Another point that Mark Ridley stresses is the evolution of drug resistance in HIV. “The increase in the frequency of drug-resistant HIV is almost certainly driven by natural selection” (Ridley, 2003). Reproduction, heredity, variation in individuals among the members of a population, and variation in the fitness of organisms are all characteristics that HIV possesses. A virus like HIV is prone to better and faster reproduction because it will develop the ability to resist drugs. Therefore, Ridley makes a point to prove that the HIV population when put in this type of situation evolves. Natural selection can cause adaptation or also cause a population to remain constant. Some features of HIV allow it to easily facilitate widespread resistance also due to its high mutation rate.

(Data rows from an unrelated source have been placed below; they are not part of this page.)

-- pv_equiv track=rewrite | github.com/dsardelic/AdventOfCode2022 | aoc2022/day_08_part_1.py | visibles_in_cols
-- ===== SOURCE A (Python) =====
-- def visibles_in_cols(heights, row_range):
--     visibles = set()
--     for j in range(len(heights[0])):
--         col_visibles = set()
--         curr_max_visible_height = -1
--         for i in row_range:
--             curr_height = heights[i][j]
--             if curr_height > curr_max_visible_height:
--                 col_visibles.add((i, j))
--                 curr_max_visible_height = curr_height
--         visibles |= col_visibles
--     return visibles
-- ===== SOURCE B (Python) =====
-- def visibles_in_cols(heights, row_range):
--     result = []
--     for j in range(len(heights[0])):
--         col = [heights[i][j] for i in row_range]
--         prefix = []
--         m = -1
--         for h in col:
--             prefix.append(m)
--             m = max(m, h)
--         result.extend((i, j) for (i, h), p in zip(zip(row_range, col), prefix) if h > p)
--     return set(result)
-- ===== Notes on version B (the rewrite author's own statement) =====
-- stated objective: alternative
-- what changed: Replaces the fused update-and-test loop with incremental set unions by a two-phase per-column pass: first build the column and its prefix-maximum table, then select visible cells by zipping and filtering, collecting everything in one flat list turned into a set at the end.
import Mathlib
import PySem

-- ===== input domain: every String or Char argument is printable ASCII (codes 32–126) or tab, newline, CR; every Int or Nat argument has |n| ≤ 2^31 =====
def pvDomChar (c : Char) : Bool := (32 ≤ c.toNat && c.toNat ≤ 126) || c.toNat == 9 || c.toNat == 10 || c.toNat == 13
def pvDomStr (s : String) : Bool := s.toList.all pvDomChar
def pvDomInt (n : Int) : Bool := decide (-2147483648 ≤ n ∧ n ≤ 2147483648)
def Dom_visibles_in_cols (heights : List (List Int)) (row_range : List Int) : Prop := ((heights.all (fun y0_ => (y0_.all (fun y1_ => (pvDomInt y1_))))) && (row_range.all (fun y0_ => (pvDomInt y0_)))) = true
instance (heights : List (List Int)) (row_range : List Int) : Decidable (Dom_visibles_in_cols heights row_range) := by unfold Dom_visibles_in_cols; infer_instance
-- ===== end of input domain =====

-- B replaces the fused update-and-test loop over sets by a two-phase per-column pass
-- (prefix-maximum table, then a zip-and-filter selection); alternative decomposition, same cost.

-- ===== PORT A =====
def visibles_in_cols (heights : List (List Int)) (row_range : List Int) : List (Int × Int) :=
  (PySem.List.pyRange 0 ((PySem.List.pyGetD heights 0 []).length : Int) 1).foldl
    (fun (visibles : PySem.Set (Int × Int)) j =>
      let col := row_range.foldl
        (fun (st : PySem.Set (Int × Int) × Int) i =>
          let curr := PySem.List.pyGetD (PySem.List.pyGetD heights i []) j 0
          if curr > st.2 then (PySem.Set.add st.1 (i, j), curr) else st)
        (PySem.Set.empty, -1)
      PySem.Set.union visibles col.1)
    PySem.Set.empty

-- ===== PORT B =====
def visibles_in_cols_alt (heights : List (List Int)) (row_range : List Int) : List (Int × Int) :=
  let result := (PySem.List.pyRange 0 ((PySem.List.pyGetD heights 0 []).length : Int) 1).foldl
    (fun (acc : List (Int × Int)) j =>
      let col := row_range.map (fun i => PySem.List.pyGetD (PySem.List.pyGetD heights i []) j 0)
      let pr := col.foldl (fun (st : List Int × Int) h => (st.1 ++ [st.2], max st.2 h)) ([], -1)
      acc ++ ((row_range.zip col).zip pr.1).filterMap
        (fun x => if x.1.2 > x.2 then some (x.1.1, j) else none))
    []
  PySem.Set.ofList result

-- ===== PRECONDITION & SPEC =====
-- Pre_ excludes exactly the inputs where the Python raises IndexError: the empty grid
-- (heights[0]), and — when there is at least one column — a row index outside heights or a
-- selected row shorter than the first row.
def Pre_visibles_in_cols (heights : List (List Int)) (row_range : List Int) : Prop :=
  heights ≠ [] ∧
    ((PySem.List.pyGetD heights 0 []).length = 0 ∨
      ∀ i ∈ row_range, PySem.Raise.InRange heights.length i ∧
        (PySem.List.pyGetD heights 0 []).length ≤ (PySem.List.pyGetD heights i []).length)
instance (heights : List (List Int)) (row_range : List Int) : Decidable (Pre_visibles_in_cols heights row_range) := by unfold Pre_visibles_in_cols; infer_instance
def pvWitness_visibles_in_cols : List (List Int) × List Int := ([[3, 1], [2, 5]], [0, 1])
def Spec_visibles_in_cols (heights : List (List Int)) (row_range : List Int) (out : List (Int × Int)) : Prop := out = visibles_in_cols_alt heights row_range
instance (heights : List (List Int)) (row_range : List Int) (out : List (Int × Int)) : Decidable (Spec_visibles_in_cols heights row_range out) := by unfold Spec_visibles_in_cols; infer_instance

-- ===== CLAIM (what is proved, stated in full; the proofs are below) =====
def Claim_equal_visibles_in_cols : Prop := ∀ (heights : List (List Int)) (row_range : List Int), Dom_visibles_in_cols heights row_range → Pre_visibles_in_cols heights row_range → Spec_visibles_in_cols heights row_range (visibles_in_cols heights row_range)

-- ===== LEMMAS AND PROOFS =====

-- the visible cells of column j, in row_range order, fused form (reference function)
def pvSel (g : Int → Int) (j : Int) : List Int → Int → List (Int × Int)
  | [], _ => []
  | i :: rest, m => if g i > m then (i, j) :: pvSel g j rest (g i) else pvSel g j rest m

-- the prefix-maximum table (max of strictly earlier entries and the seed)
def pvPrefix (m : Int) : List Int → List Int
  | [] => []
  | h :: t => m :: pvPrefix (max m h) t

lemma pvSel_mem (g : Int → Int) (j : Int) :
    ∀ (rows : List Int) (m : Int) (p : Int × Int), p ∈ pvSel g j rows m → g p.1 > m ∧ p.2 = j := by
  intro rows
  induction rows with
  | nil => intro m p hp; simp [pvSel] at hp
  | cons i rest ih =>
    intro m p hp
    simp only [pvSel] at hp
    split at hp
    · rcases List.mem_cons.mp hp with h | h
      · subst h; exact ⟨by simpa using ‹g i > m›, rfl⟩
      · obtain ⟨h1, h2⟩ := ih _ _ h
        exact ⟨lt_trans ‹g i > m› h1, h2⟩
    · exact ih _ _ hp

lemma pvSel_nodup (g : Int → Int) (j : Int) :
    ∀ (rows : List Int) (m : Int), (pvSel g j rows m).Nodup := by
  intro rows
  induction rows with
  | nil => intro m; simp [pvSel]
  | cons i rest ih =>
    intro m
    simp only [pvSel]
    split
    · refine List.nodup_cons.mpr ⟨fun hmem => ?_, ih _⟩
      have := (pvSel_mem g j rest (g i) _ hmem).1
      simp only at this
      exact absurd this (lt_irrefl _)
    · exact ih _

lemma pvInnerA (heights : List (List Int)) (j : Int) :
    ∀ (rows : List Int) (s : PySem.Set (Int × Int)) (m : Int),
    (∀ p ∈ s, p.2 = j → (fun i => PySem.List.pyGetD (PySem.List.pyGetD heights i []) j 0) p.1 ≤ m) →
    rows.foldl
      (fun (st : PySem.Set (Int × Int) × Int) i =>
        if PySem.List.pyGetD (PySem.List.pyGetD heights i []) j 0 > st.2
        then (PySem.Set.add st.1 (i, j), PySem.List.pyGetD (PySem.List.pyGetD heights i []) j 0)
        else st) (s, m)
      = (s ++ pvSel (fun i => PySem.List.pyGetD (PySem.List.pyGetD heights i []) j 0) j rows m,
         rows.foldl (fun m i => max m (PySem.List.pyGetD (PySem.List.pyGetD heights i []) j 0)) m) := by
  intro rows
  induction rows with
  | nil => intro s m hinv; simp [pvSel]
  | cons i rest ih =>
    intro s m hinv
    simp only [List.foldl_cons, pvSel]
    by_cases hc : PySem.List.pyGetD (PySem.List.pyGetD heights i []) j 0 > m
    · have hmem : (i, j) ∉ s := fun hm => absurd (hinv _ hm rfl) (by simpa using hc)
      have hadd : PySem.Set.add s (i, j) = s ++ [(i, j)] := by
        simp only [PySem.Set.add]
        rw [if_neg]
        simp only [PySem.Set.contains_eq_listContains]
        simpa using hmem
      rw [if_pos hc, hadd]
      rw [ih (s ++ [(i, j)]) (PySem.List.pyGetD (PySem.List.pyGetD heights i []) j 0) ?_]
      · rw [max_eq_right (le_of_lt hc), if_pos hc]
        simp
      · intro p hp hpj
        rcases List.mem_append.mp hp with h | h
        · exact le_trans (hinv p h hpj) (le_of_lt hc)
        · simp at h; subst h; simp
    · rw [if_neg hc]
      rw [ih s m hinv, max_eq_left (by omega), if_neg hc]

lemma pvPrefixB : ∀ (col q : List Int) (m : Int),
    col.foldl (fun (st : List Int × Int) h => (st.1 ++ [st.2], max st.2 h)) (q, m)
      = (q ++ pvPrefix m col, col.foldl (fun m h => max m h) m) := by
  intro col
  induction col with
  | nil => intro q m; simp [pvPrefix]
  | cons h t ih =>
    intro q m
    simp only [List.foldl_cons, pvPrefix]
    rw [ih (q ++ [m]) (max m h)]
    simp

lemma pvInnerA' (heights : List (List Int)) (j : Int) (rows : List Int) :
    (rows.foldl
      (fun (st : PySem.Set (Int × Int) × Int) i =>
        if PySem.List.pyGetD (PySem.List.pyGetD heights i []) j 0 > st.2
        then (PySem.Set.add st.1 (i, j), PySem.List.pyGetD (PySem.List.pyGetD heights i []) j 0)
        else st) (PySem.Set.empty, -1)).1
    = pvSel (fun i => PySem.List.pyGetD (PySem.List.pyGetD heights i []) j 0) j rows (-1) := by
  rw [pvInnerA heights j rows PySem.Set.empty (-1) (by intro p hp; simp [PySem.Set.empty] at hp)]
  rfl

lemma pvPrefixB' (col : List Int) :
    (col.foldl (fun (st : List Int × Int) h => (st.1 ++ [st.2], max st.2 h)) ([], -1)).1
    = pvPrefix (-1) col := by
  rw [pvPrefixB col [] (-1)]
  rfl

lemma pvZipSel (g : Int → Int) (j : Int) :
    ∀ (rows : List Int) (m : Int),
    ((rows.zip (rows.map g)).zip (pvPrefix m (rows.map g))).filterMap
        (fun x => if x.1.2 > x.2 then some (x.1.1, j) else none)
      = pvSel g j rows m := by
  intro rows
  induction rows with
  | nil => intro m; simp [pvSel, pvPrefix]
  | cons i rest ih =>
    intro m
    simp only [List.map_cons, pvPrefix, List.zip_cons_cons, List.filterMap_cons, pvSel]
    by_cases hc : g i > m
    · rw [if_pos hc, if_pos hc, max_eq_right (le_of_lt hc), ih (g i)]
    · rw [if_neg hc, if_neg hc, max_eq_left (by omega), ih m]

lemma pvFlatNodup (heights : List (List Int)) (rows : List Int) :
    ∀ (js : List Int), js.Nodup →
    (js.flatMap (fun j => pvSel (fun i => PySem.List.pyGetD (PySem.List.pyGetD heights i []) j 0) j rows (-1))).Nodup := by
  intro js
  induction js with
  | nil => intro _; simp
  | cons j rest ih =>
    intro hnd
    rcases List.nodup_cons.mp hnd with ⟨hj, hrest⟩
    simp only [List.flatMap_cons]
    refine List.Nodup.append (pvSel_nodup _ j rows (-1)) (ih hrest) ?_
    intro p hp hp'
    have h1 := (pvSel_mem _ j rows (-1) p hp).2
    rcases List.mem_flatMap.mp hp' with ⟨j', hj', hpj'⟩
    have h2 := (pvSel_mem _ j' rows (-1) p hpj').2
    exact hj (by rw [← h1, h2]; exact hj')

lemma pvOuterA (heights : List (List Int)) (rows : List Int) :
    ∀ (js : List Int), js.Nodup →
    ∀ (vis : PySem.Set (Int × Int)), (∀ p ∈ vis, p.2 ∉ js) →
    js.foldl
      (fun (visibles : PySem.Set (Int × Int)) j =>
        PySem.Set.union visibles
          (rows.foldl
            (fun (st : PySem.Set (Int × Int) × Int) i =>
              if PySem.List.pyGetD (PySem.List.pyGetD heights i []) j 0 > st.2
              then (PySem.Set.add st.1 (i, j), PySem.List.pyGetD (PySem.List.pyGetD heights i []) j 0)
              else st)
            (PySem.Set.empty, -1)).1) vis
    = vis ++ js.flatMap (fun j => pvSel (fun i => PySem.List.pyGetD (PySem.List.pyGetD heights i []) j 0) j rows (-1)) := by
  intro js
  induction js with
  | nil => intro _ vis _; simp
  | cons j rest ih =>
    intro hnd vis hinv
    rcases List.nodup_cons.mp hnd with ⟨hj, hrest⟩
    simp only [List.foldl_cons, List.flatMap_cons]
    rw [pvInnerA' heights j rows]
    have hsel := pvSel_nodup (fun i => PySem.List.pyGetD (PySem.List.pyGetD heights i []) j 0) j rows (-1)
    have hunion : PySem.Set.union vis
        (pvSel (fun i => PySem.List.pyGetD (PySem.List.pyGetD heights i []) j 0) j rows (-1))
        = vis ++ pvSel (fun i => PySem.List.pyGetD (PySem.List.pyGetD heights i []) j 0) j rows (-1) := by
      rw [PySem.Set.union, PySem.Set.update_eq_append_filter,
          PySem.Set.ofList_eq_self_of_nodup _ hsel]
      congr 1
      refine List.filter_eq_self.mpr ?_
      intro p hp
      have h1 := (pvSel_mem _ j rows (-1) p hp).2
      simp only [PySem.Set.contains_eq_listContains, Bool.not_eq_eq_eq_not, Bool.not_true,
        List.contains_eq_mem, decide_eq_false_iff_not]
      intro hmem
      exact (hinv p hmem) (by rw [h1]; exact List.mem_cons_self)
    rw [hunion, ih hrest]
    · rw [List.append_assoc]
    · intro p hp
      rcases List.mem_append.mp hp with h | h
      · exact fun hc => (hinv p h) (List.mem_cons_of_mem _ hc)
      · have h1 := (pvSel_mem _ j rows (-1) p h).2
        rw [h1]; exact hj

lemma pvOuterB (heights : List (List Int)) (rows : List Int) :
    ∀ (js : List Int) (acc : List (Int × Int)),
    js.foldl
      (fun (acc : List (Int × Int)) j =>
        acc ++ ((rows.zip (rows.map (fun i => PySem.List.pyGetD (PySem.List.pyGetD heights i []) j 0))).zip
            ((rows.map (fun i => PySem.List.pyGetD (PySem.List.pyGetD heights i []) j 0)).foldl
              (fun (st : List Int × Int) h => (st.1 ++ [st.2], max st.2 h)) ([], -1)).1).filterMap
          (fun x => if x.1.2 > x.2 then some (x.1.1, j) else none)) acc
    = acc ++ js.flatMap (fun j => pvSel (fun i => PySem.List.pyGetD (PySem.List.pyGetD heights i []) j 0) j rows (-1)) := by
  intro js
  induction js with
  | nil => intro acc; simp
  | cons j rest ih =>
    intro acc
    simp only [List.foldl_cons, List.flatMap_cons]
    rw [pvPrefixB', pvZipSel (fun i => PySem.List.pyGetD (PySem.List.pyGetD heights i []) j 0) j rows (-1)]
    rw [ih, List.append_assoc]

-- ===== VERDICT (by name: the statement is the Claim_ definition above) =====
theorem visibles_in_cols_spec : Claim_equal_visibles_in_cols := by
  intro heights rows _hdom _hpre
  simp only [Spec_visibles_in_cols, visibles_in_cols, visibles_in_cols_alt]
  have hnd := PySem.List.nodup_pyRange_one (a := 0) (b := ((PySem.List.pyGetD heights 0 []).length : Int))
  rw [pvOuterA heights rows _ hnd PySem.Set.empty (by intro p hp; simp [PySem.Set.empty] at hp)]
  rw [pvOuterB heights rows _ []]
  simp only [PySem.Set.empty, List.nil_append]
  exact (PySem.Set.ofList_eq_self_of_nodup _ (pvFlatNodup heights rows _ hnd)).symm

Another study was conducted, comparing “the rate of emergence of thymidine analogue mutations (TAMs) and major protease inhibitor mutations in adherent patients who remained on stable treatment with a thymidine analogue and/or protease inhibitor after the onset of virologic failure” (Goetz, 2006). This study proved that it was necessary to alternate the treatment plan in order to make it effective once again, “In patients kept on the same virologically regimen for a median of 6 months, there was considerable accumulation of drug resistance mutations” (Cozzi, 2007). The HIV became unaffected by a certain type of drug that was being used because it adapted to the environment it was being placed in. The virus evolved and as a result did not respond to the medicine whose purpose was to destroy the virus. Efforts are being made to find an alternative that will be more efficient; “The World Health Organization advocates a public-health approach rather than an individual-based approach to HIV treatment in order to make treatment more uniform and more available to all patients throughout the world” (Gilks, 2009). Both Ridley’s example and Goetz’s example prove that virus’s have the capability to evolve when they are exposed to the same drug over a period of time.

Mark Ridley’s example of the HIV virus portrays an example of adaptation. Ridley uses his knowledge to contribute to evolution by portraying how viruses can adapt and mutate. His study on HIV ties in perfectly will natural selection and evolution. Nearly all drugs currently used to treat this disease stop working after a period of usage and as a result cause AIDS.